Toxicity of eosinophil MBP is repressed by intracellular crystallization and promoted by extracellular aggregation.

Eosinophils are white blood cells that function in innate immunity and participate in the pathogenesis of various inflammatory and neoplastic disorders. Their secretory granules contain four cytotoxic proteins, including the eosinophil major basic protein (MBP-1). How MBP-1 toxicity is controlled within the eosinophil itself and activated upon extracellular release is unknown. Here we show how intragranular MBP-1 nanocrystals restrain toxicity, enabling its safe storage, and characterize them with an X-ray-free electron laser. Following eosinophil activation, MBP-1 toxicity is triggered by granule acidification, followed by extracellular aggregation, which mediates the damage to pathogens and host cells. Larger non-toxic amyloid plaques are also present in tissues of eosinophilic patients in a feedback mechanism that likely limits tissue damage under pathological conditions of MBP-1 oversecretion. Our results suggest that MBP-1 aggregation is important for innate immunity and immunopathology mediated by eosinophils and clarify how its polymorphic self-association pathways regulate toxicity intra- and extracellularly.

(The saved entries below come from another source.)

-- characterisation of A's second loop
theorem pvAInv (fr : List Int) :
    ∃ M mn c t, fr.foldl pvStepA ((0:Int), none, (0:Int), (0:Int)) = (M, mn, c, t) ∧
      (∀ P, P = fr.filter (fun f => f > 0) →
        t = (P.length : Int) ∧ c = (P.count M : Int) ∧ (∀ p ∈ P, p ≤ M) ∧
        (P = [] → M = 0 ∧ mn = none) ∧
        (P ≠ [] → M ∈ P ∧ ∃ m, mn = some m ∧ m ∈ P ∧ ∀ p ∈ P, m ≤ p)) := by
  induction fr using List.reverseRecOn with
  | nil =>
    refine ⟨0, none, 0, 0, rfl, ?_⟩
    rintro P rfl; simp
  | append_singleton xs x ih =>
    obtain ⟨M, mn, c, t, heq, hP⟩ := ih
    obtain ⟨ht, hc, hle, hnil, hne⟩ := hP _ rfl
    rw [List.foldl_append, List.foldl_cons, List.foldl_nil, heq]
    by_cases hx : x > 0
    · have hfil : (xs ++ [x]).filter (fun f => f > 0) =
          xs.filter (fun f => f > 0) ++ [x] := by
        simp [List.filter_append, hx]
      rcases lt_trichotomy M x with hgt | hMx | hlt
      · -- new maximum
        have hcount0 : (xs.filter (fun f => f > 0)).count x = 0 :=
          List.count_eq_zero.mpr (fun h => absurd (hle x h) (by omega))
        have hcommon : ∀ mn' : Option Int,
            (∃ m, mn' = some m ∧ m ∈ xs.filter (fun f => f > 0) ++ [x] ∧
              ∀ p ∈ xs.filter (fun f => f > 0) ++ [x], m ≤ p) →
            (∀ P, P = (xs ++ [x]).filter (fun f => f > 0) →
              (t + 1 : Int) = (P.length : Int) ∧ (1 : Int) = (P.count x : Int) ∧
              (∀ p ∈ P, p ≤ x) ∧ (P = [] → x = 0 ∧ mn' = none) ∧
              (P ≠ [] → x ∈ P ∧ ∃ m, mn' = some m ∧ m ∈ P ∧ ∀ p ∈ P, m ≤ p)) := by
          intro mn' hmn' P hPe
          subst hPe
          rw [hfil]
          refine ⟨by rw [ht]; simp, ?_, ?_, by simp, fun _ => ⟨by simp, hmn'⟩⟩
          · rw [List.count_append, hcount0]; simp
          · intro p hp
            rcases List.mem_append.mp hp with h | h
            · exact le_of_lt (lt_of_le_of_lt (hle p h) hgt)
            · simp at h; omega
        rcases hmn : mn with _ | m
        · have hP0 : xs.filter (fun f => f > 0) = [] := by
            by_contra hne'
            obtain ⟨_, m, hm, _⟩ := hne hne'
            rw [hmn] at hm; simp at hm
          refine ⟨x, some x, 1, t + 1, by simp [pvStepA, pvCoreA, hx, hgt], ?_⟩
          refine hcommon _ ⟨x, rfl, by simp, ?_⟩
          intro p hp
          rcases List.mem_append.mp hp with h | h
          · rw [hP0] at h; simp at h
          · simp at h; omega
        · have hne' : xs.filter (fun f => f > 0) ≠ [] := by
            intro h0; have := (hnil h0).2; rw [hmn] at this; simp at this
          obtain ⟨_, m', hm', hmem', hmin'⟩ := hne hne'
          rw [hmn] at hm'; injection hm' with hm'; subst hm'
          refine ⟨x, (if x < m then some x else some m), 1, t + 1,
            by simp [pvStepA, pvCoreA, hx, hgt], ?_⟩
          by_cases hxm : x < m
          · refine hcommon _ ⟨x, by simp [hxm], by simp, ?_⟩
            intro p hp
            rcases List.mem_append.mp hp with h | h
            · exact le_trans (le_of_lt hxm) (hmin' p h)
            · simp at h; omega
          · refine hcommon _ ⟨m, by simp [hxm], by simp [hmem'], ?_⟩
            intro p hp
            rcases List.mem_append.mp hp with h | h
            · exact hmin' p h
            · simp at h; omega
      · -- equal to the maximum
        subst hMx
        have hne' : xs.filter (fun f => f > 0) ≠ [] := by
          intro h0; have := (hnil h0).1; omega
        obtain ⟨hMmem, m, hm, hmmem, hmin⟩ := hne hne'
        have hmM : m ≤ M := hmin M hMmem
        refine ⟨M, some m, c + 1, t + 1, ?_, ?_⟩
        · simp only [pvStepA, pvCoreA, hx]
          rw [hm]
          simp [not_lt.mpr hmM]
        · rintro P rfl
          rw [hfil]
          refine ⟨by rw [ht]; simp, ?_, ?_, by simp, ?_⟩
          · rw [List.count_append, hc]; simp
          · intro p hp
            rcases List.mem_append.mp hp with h | h
            · exact hle p h
            · simp at h; omega
          · intro _
            refine ⟨List.mem_append.mpr (Or.inl hMmem), m, rfl, List.mem_append.mpr (Or.inl hmmem), ?_⟩
            intro p hp
            rcases List.mem_append.mp hp with h | h
            · exact hmin p h
            · simp at h; omega
      · -- below the maximum
        have hne' : xs.filter (fun f => f > 0) ≠ [] := by
          intro h0; have := (hnil h0).1; omega
        obtain ⟨hMmem, m, hm, hmmem, hmin⟩ := hne hne'
        have hcx : (xs.filter (fun f => f > 0)).count M =
            (xs.filter (fun f => f > 0) ++ [x]).count M := by
          rw [List.count_append]
          simp [Ne.symm (ne_of_gt hlt)]
        refine ⟨M, (if x < m then some x else some m), c, t + 1, ?_, ?_⟩
        · simp only [pvStepA, pvCoreA, hx]
          rw [hm]
          simp [not_lt.mpr (le_of_lt hlt), ne_of_lt hlt]
        · rintro P rfl
          rw [hfil]
          refine ⟨by rw [ht]; simp, ?_, ?_, by simp, ?_⟩
          · rw [hc, hcx]
          · intro p hp
            rcases List.mem_append.mp hp with h | h
            · exact hle p h
            · simp at h; omega
          · intro _
            refine ⟨List.mem_append.mpr (Or.inl hMmem), ?_⟩
            by_cases hxm : x < m
            · refine ⟨x, by simp [hxm], by simp, ?_⟩
              intro p hp
              rcases List.mem_append.mp hp with h | h
              · exact le_trans (le_of_lt hxm) (hmin p h)
              · simp at h; omega
            · refine ⟨m, by simp [hxm], List.mem_append.mpr (Or.inl hmmem), ?_⟩
              intro p hp
              rcases List.mem_append.mp hp with h | h
              · exact hmin p h
              · simp at h; omega
    · -- non-positive entry: state and filter unchanged
      have hfil : (xs ++ [x]).filter (fun f => f > 0) = xs.filter (fun f => f > 0) := by
        simp [List.filter_append, hx]
      refine ⟨M, mn, c, t, by simp [pvStepA, hx], ?_⟩
      rintro P rfl
      rw [hfil]
      exact ⟨ht, hc, hle, hnil, hne⟩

Novel targeted therapies for eosinophil-associated diseases and allergy.

Eosinophil-associated diseases often present with life-threatening manifestations and/or chronic organ damage. Currently available therapeutic options are limited to a few drugs that often have to be prescribed on a lifelong basis to keep eosinophil counts under control. In the past 10 years, treatment options and outcomes in patients with clonal eosinophilic and other eosinophilic disorders have improved substantially. Several new targeted therapies have emerged, addressing different aspects of eosinophil expansion and inflammation. In this review, we discuss available and currently tested agents as well as new strategies and drug targets relevant to both primary and secondary eosinophilic diseases, including allergic disorders.